Recovering U.S. production could quickly offset a significant percentage of OPEC's cuts and push prices lower.

And should members fail to live up to their promises in coming months, all bets are off. Higher-than-expected oil supplies – combined with the speculative extreme in the crude-oil futures market – suggests prices could plunge.

New 52-week highs (as of 1/23/17): Apple (AAPL), CONE Midstream Partners (CNNX), Alphabet (GOOGL), Altria (MO), Northern Dynasty Minerals (NAK), and iShares MSCI Global Metals & Mining Producers Fund (PICK).

The e-mails continue to pour in... In today's mailbag, more subscriber feedback on Stansberry's Credit Opportunities... the first installment of our annual Report Card... and the recent Flex Alliance controversy. Send your questions, comments, and concerns to feedback@stansberryresearch.com.

"Porter, you asked for feedback on how subscribers have done with your [Stansberry's] Credit Opportunities letter and our bond purchasing experiences, so here goes: Before subscribing, I had never purchased a corporate bond. To be completely truthful, I was totally ignorant to the investment case for them. Believing in you and your research, I became a charter subscriber and read everything you wrote on the subject. I learned quite a lot, then started buying the recommendations as I could get into them, eventually getting into five different bonds at prices better than your initial recommendation price.

"The returns have been absolutely phenomenal. All of my holdings are trading significantly above my purchase price, but the best part is the income in a time where good income investments are few and far between... Now that I know the risk/reward case for discounted bonds, it will be making up a significant portion of my total portfolio allocation when the opportunity is ripe for buying again at heavily discounted prices.

"In closing, I can't thank you enough for the enlightenment you bring to anyone who is willing to learn. I doubt I would have ever added this 'tool' (buying corporate bonds) to my investment toolbox were it not for you and your ever-more-valuable investment franchise. It's still a wonder you let people like me get lifetime access to your material for a mere pittance compared to the outstanding value coming from your side of the table." – Paid-up subscriber Ryan M.

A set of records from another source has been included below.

-- pv_equiv track=rewrite | github.com/Korred/daily_code | reddit-dailyprogramming/[2020-03-09] #383 Necklace matching/solution.py | repeats
-- ===== SOURCE A (Python) =====
-- def repeats(n):
--     cnt = 1
--     n = list(n)
--
--     # necklace copy
--     nc = n[:]
--
--     for i in range(len(nc) - 1):
--         nc.append(nc.pop(0))
--         if nc == n:
--             cnt += 1
--
--     return cnt
-- ===== SOURCE B (Python) =====
-- def repeats(n):
--     # smallest rotation period via doubled-string search; count = len // period
--     if not n:
--         return 1
--     return len(n) // (n + n).find(n, 1)
-- ===== Notes on version B (the rewrite author's own statement) =====
-- stated objective: faster
-- what changed: Instead of generating all n-1 rotations and comparing each to the original, B finds the smallest rotation period as the first occurrence of n in (n+n) starting at index 1 and returns len(n) // period.
import Mathlib
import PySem

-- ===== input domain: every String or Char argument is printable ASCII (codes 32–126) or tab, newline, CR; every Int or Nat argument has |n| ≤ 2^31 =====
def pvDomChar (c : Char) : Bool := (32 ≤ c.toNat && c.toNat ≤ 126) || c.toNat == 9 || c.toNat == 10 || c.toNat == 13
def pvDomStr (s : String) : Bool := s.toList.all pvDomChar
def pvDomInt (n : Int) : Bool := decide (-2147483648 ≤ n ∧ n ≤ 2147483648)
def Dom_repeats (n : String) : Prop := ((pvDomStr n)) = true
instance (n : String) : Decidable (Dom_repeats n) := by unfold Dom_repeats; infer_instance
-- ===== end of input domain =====

-- B replaces A's rotate-and-compare loop by the smallest rotation period found in the
-- doubled string ((n+n).find(n,1)); answer = len(n) // period (objective: faster).

-- ===== PORT A =====
-- one iteration of A's loop body: nc.append(nc.pop(0)); if nc == n: cnt += 1
def repeatsStep (orig : List Char) (st : Int × List Char) : Int × List Char :=
  match PySem.List.pop? st.2 0 with
  | some (v, rest) =>
      let nc' := rest ++ [v]
      (if nc' = orig then st.1 + 1 else st.1, nc')
  | none => st

def repeats (n : String) : Int :=
  let nl := n.toList
  ((PySem.List.pyRange 0 ((nl.length : Int) - 1) 1).foldl
      (fun st _ => repeatsStep nl st) (1, nl)).1

-- ===== PORT B =====
def repeats_alt (n : String) : Int :=
  if n = "" then 1
  else PySem.Int.floordiv (PySem.Str.len n) (PySem.Str.findFrom (n ++ n) n 1 none)

-- ===== PRECONDITION & SPEC =====
def Spec_repeats (n : String) (out : Int) : Prop := out = repeats_alt n
instance (n : String) (out : Int) : Decidable (Spec_repeats n out) := by unfold Spec_repeats; infer_instance

-- ===== CLAIM (what is proved, stated in full; the proofs are below) =====
def Claim_equal_repeats : Prop := ∀ (n : String), Dom_repeats n → Spec_repeats n (repeats n)

-- ===== LEMMAS AND PROOFS =====

theorem foldl_ignore {α β : Type} (f : α → α) (xs : List β) (i : α) :
    xs.foldl (fun a _ => f a) i = f^[xs.length] i := by
  induction xs generalizing i with
  | nil => rfl
  | cons x xs ih => simp [List.foldl_cons, ih, Function.iterate_succ_apply]

theorem repeatsStep_rotate (l : List Char) (hl : l ≠ []) (c : Int) (m : Nat) :
    repeatsStep l (c, l.rotate m)
      = (if l.rotate (m + 1) = l then c + 1 else c, l.rotate (m + 1)) := by
  obtain ⟨a, t, ha⟩ : ∃ a t, l.rotate m = a :: t := by
    cases h : l.rotate m with
    | nil => exact absurd ((List.rotate_eq_nil_iff).mp h) hl
    | cons a t => exact ⟨a, t, rfl⟩
  have h1 : l.rotate (m + 1) = t ++ [a] := by
    rw [← List.rotate_rotate, ha]
    simpa using List.rotate_cons_succ t a 0
  rw [h1]
  simp [repeatsStep, ha, PySem.List.pop?_zero_cons]

theorem fold_inv (l : List Char) (hl : l ≠ []) (m : Nat) :
    (repeatsStep l)^[m] (1, l)
      = (1 + ((List.range m).countP (fun k => l.rotate (k + 1) = l) : Int), l.rotate m) := by
  induction m with
  | zero => simp
  | succ m ih =>
    rw [Function.iterate_succ_apply', ih, repeatsStep_rotate l hl _ m,
      List.range_succ, List.countP_append]
    by_cases h : l.rotate (m + 1) = l <;> simp [h] <;> omega

theorem repeats_eq_countP (n : String) (hl : n.toList ≠ []) :
    repeats n = ((List.range n.toList.length).countP
      (fun k => n.toList.rotate k = n.toList) : Int) := by
  have hL : 0 < n.toList.length := List.length_pos_of_ne_nil hl
  have hcast : (((n.toList.length : Int) - 1 - 0).toNat) = n.toList.length - 1 := by omega
  have hcnt : (List.range n.toList.length).countP
      (fun k => n.toList.rotate k = n.toList)
      = 1 + (List.range (n.toList.length - 1)).countP
          (fun k => n.toList.rotate (k + 1) = n.toList) := by
    conv_lhs => rw [show n.toList.length = (n.toList.length - 1) + 1 from by omega,
      List.range_succ_eq_map]
    rw [List.countP_cons_of_pos (by simp), List.countP_map, Nat.add_comm]
    rfl
  show ((PySem.List.pyRange 0 ((n.toList.length : Int) - 1) 1).foldl
      (fun st _ => repeatsStep n.toList st) (1, n.toList)).1 = _
  rw [PySem.List.pyRange_one, foldl_ignore (repeatsStep n.toList)]
  rw [List.length_map, List.length_range, hcast, fold_inv n.toList hl, hcnt]
  push_cast
  omega

theorem prefix_drop_iff (l : List Char) (k : Nat) (hk : k ≤ l.length) :
    l <+: (l ++ l).drop k ↔ l.rotate k = l := by
  have hdrop : (l ++ l).drop k = l.drop k ++ l := by
    rw [List.drop_append, show k - l.length = 0 from by omega, List.drop_zero]
  have htake : (l.drop k ++ l).take l.length = l.drop k ++ l.take k := by
    rw [List.take_append,
      List.take_of_length_le (by simp),
      show l.length - (l.drop k).length = k from by simp; omega]
  rw [hdrop, List.prefix_iff_eq_take, htake, List.rotate_eq_drop_append_take hk]
  exact eq_comm

theorem rotate_mul (l : List Char) (P : Nat) (hP : l.rotate P = l) (q : Nat) :
    l.rotate (P * q) = l := by
  induction q with
  | zero => simp
  | succ q ih => rw [Nat.mul_succ, ← List.rotate_rotate, ih, hP]

theorem rotate_iff_dvd (l : List Char) (P : Nat) (hP1 : 1 ≤ P) (hP : l.rotate P = l)
    (hmin : ∀ i, 1 ≤ i → i < P → l.rotate i ≠ l) (k : Nat) :
    l.rotate k = l ↔ P ∣ k := by
  constructor
  · intro h
    have hk : P * (k / P) + k % P = k := Nat.div_add_mod k P
    rw [← hk, ← List.rotate_rotate, rotate_mul l P hP] at h
    rcases Nat.eq_zero_or_pos (k % P) with h0 | h0
    · exact Nat.dvd_of_mod_eq_zero h0
    · exact absurd h (hmin _ h0 (Nat.mod_lt _ (by omega)))
  · rintro ⟨q, rfl⟩
    exact rotate_mul l P hP q

theorem countP_range_dvd (p : Nat) (hp : 1 ≤ p) (m : Nat) :
    (List.range (p * m)).countP (fun k => p ∣ k) = m := by
  induction m with
  | zero => simp
  | succ m ih =>
    rw [Nat.mul_succ, List.range_add, List.countP_append, ih, List.countP_map]
    have hr : List.range p = 0 :: (List.range (p - 1)).map Nat.succ := by
      conv_lhs => rw [show p = (p - 1) + 1 from by omega]
      exact List.range_succ_eq_map
    have hz : ∀ a ∈ List.range (p - 1),
        ¬ (((fun k => decide (p ∣ k)) ∘ (fun x => p * m + x)) ∘ Nat.succ) a = true := by
      intro a ha
      rw [List.mem_range] at ha
      simp only [Function.comp_apply, decide_eq_true_eq]
      intro hd
      have h2 : p ∣ Nat.succ a := (Nat.dvd_add_right (dvd_mul_right p m)).mp hd
      have h3 := Nat.le_of_dvd (Nat.succ_pos a) h2
      omega
    rw [hr, List.countP_cons_of_pos (by simpa using dvd_mul_right p m),
      List.countP_map, List.countP_eq_zero.mpr hz]

theorem toList_ne_nil_of_ne_empty (n : String) (hn : n ≠ "") : n.toList ≠ [] := by
  intro h
  exact hn (String.toList_eq_nil_iff.mp h)

-- ===== VERDICT (by name: the statement is the Claim_ definition above) =====
theorem repeats_spec : Claim_equal_repeats := by
  intro n _
  unfold Spec_repeats
  by_cases hn : n = ""
  · subst hn
    decide
  · have hl : n.toList ≠ [] := toList_ne_nil_of_ne_empty n hn
    have hL : 0 < n.toList.length := List.length_pos_of_ne_nil hl
    have htl : (n ++ n).toList = n.toList ++ n.toList := by simp
    have hk1 : (1 : Nat) ≤ (n.toList ++ n.toList).length := by
      rw [List.length_append]; omega
    have hinf : n.toList <:+: (n.toList ++ n.toList).drop 1 := by
      rw [List.drop_append, show 1 - n.toList.length = 0 from by omega,
        List.drop_zero]
      exact (List.suffix_append _ _).isInfix
    have hne : PySem.Chars.findFrom (n.toList ++ n.toList) n.toList ((1 : Nat) : Int) none ≠ -1 := by
      intro hE
      exact ((PySem.Chars.findFrom_natCast_eq_neg_one_iff _ _ 1 hk1).mp hE) hinf
    obtain ⟨hge, hpre, hmin⟩ :=
      PySem.Chars.findFrom_natCast_spec (n.toList ++ n.toList) n.toList 1 hk1 hne
    set F := PySem.Chars.findFrom (n.toList ++ n.toList) n.toList ((1 : Nat) : Int) none with hFdef
    have hge' : (1 : Int) ≤ F := by exact_mod_cast hge
    set P := F.toNat with hPdef
    have hFP : F = (P : Int) := (Int.toNat_of_nonneg (by omega)).symm
    have hP1 : 1 ≤ P := by
      rw [hFP] at hge'
      exact_mod_cast hge' 
    have hPle : P ≤ n.toList.length := by
      by_contra hc
      rw [not_le] at hc
      have hp : n.toList <+: List.drop n.toList.length (n.toList ++ n.toList) := by
        rw [List.drop_left]
      exact hmin n.toList.length (by omega) hc hp
    have hrotP : n.toList.rotate P = n.toList := (prefix_drop_iff n.toList P hPle).mp hpre
    have hminrot : ∀ i, 1 ≤ i → i < P → n.toList.rotate i ≠ n.toList := by
      intro i h1 h2 hr
      exact hmin i h1 h2 ((prefix_drop_iff n.toList i (by omega)).mpr hr)
    have hdvdL : P ∣ n.toList.length :=
      (rotate_iff_dvd n.toList P hP1 hrotP hminrot n.toList.length).mp
        (List.rotate_length n.toList)
    have hcnt : (List.range n.toList.length).countP
        (fun k => n.toList.rotate k = n.toList) = n.toList.length / P := by
      have hpred : (List.range n.toList.length).countP
          (fun k => n.toList.rotate k = n.toList)
          = (List.range n.toList.length).countP (fun k => P ∣ k) := by
        apply List.countP_congr
        intro a _
        simp [rotate_iff_dvd n.toList P hP1 hrotP hminrot a]
      obtain ⟨m, hm⟩ := hdvdL
      rw [hpred, hm, countP_range_dvd P hP1 m, Nat.mul_div_cancel_left m (by omega)]
    have hB : repeats_alt n = ((n.toList.length / P : Nat) : Int) := by
      rw [repeats_alt, if_neg hn]
      have hfind : PySem.Str.findFrom (n ++ n) n 1 none = (P : Int) := by
        rw [show (1 : Int) = ((1 : Nat) : Int) from by norm_num]
        simp only [PySem.Str.findFrom_eq, htl]
        rw [← hFdef, hFP]
      rw [hfind]
      have hlen : PySem.Str.len n = (n.toList.length : Int) := by simp
      rw [hlen]
      exact PySem.Int.floordiv_natCast n.toList.length P
    rw [repeats_eq_countP n hl, hcnt, hB]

Porter comment: Ryan, thanks so much for your kind note. It truly made my day. And thanks, even more, for your loyal support of my business. You've given me the best job in the world and I'm grateful.

"Porter, I was able to buy 3 of the bonds available so far in [Stansberry's Credit Opportunities] recommendations. Many bonds just weren't available through the two brokers I deal with. Of those, all 3 have been outstanding winners, with [one] being the stellar performer, at about 125% capital gain if memory serves. To say I'm pleased with SCO is an understatement. I can't wait to get the even juicier discounts coming our way as the credit cycle matures into something a wee bit more 'contagious'. 'Fallen angels' will be 'dropping like flies' at some point, into our target bargain territory. Cheers... a loyal subscriber to the most honest and high-integrity major research service." – Paid-up subscriber Leigh A.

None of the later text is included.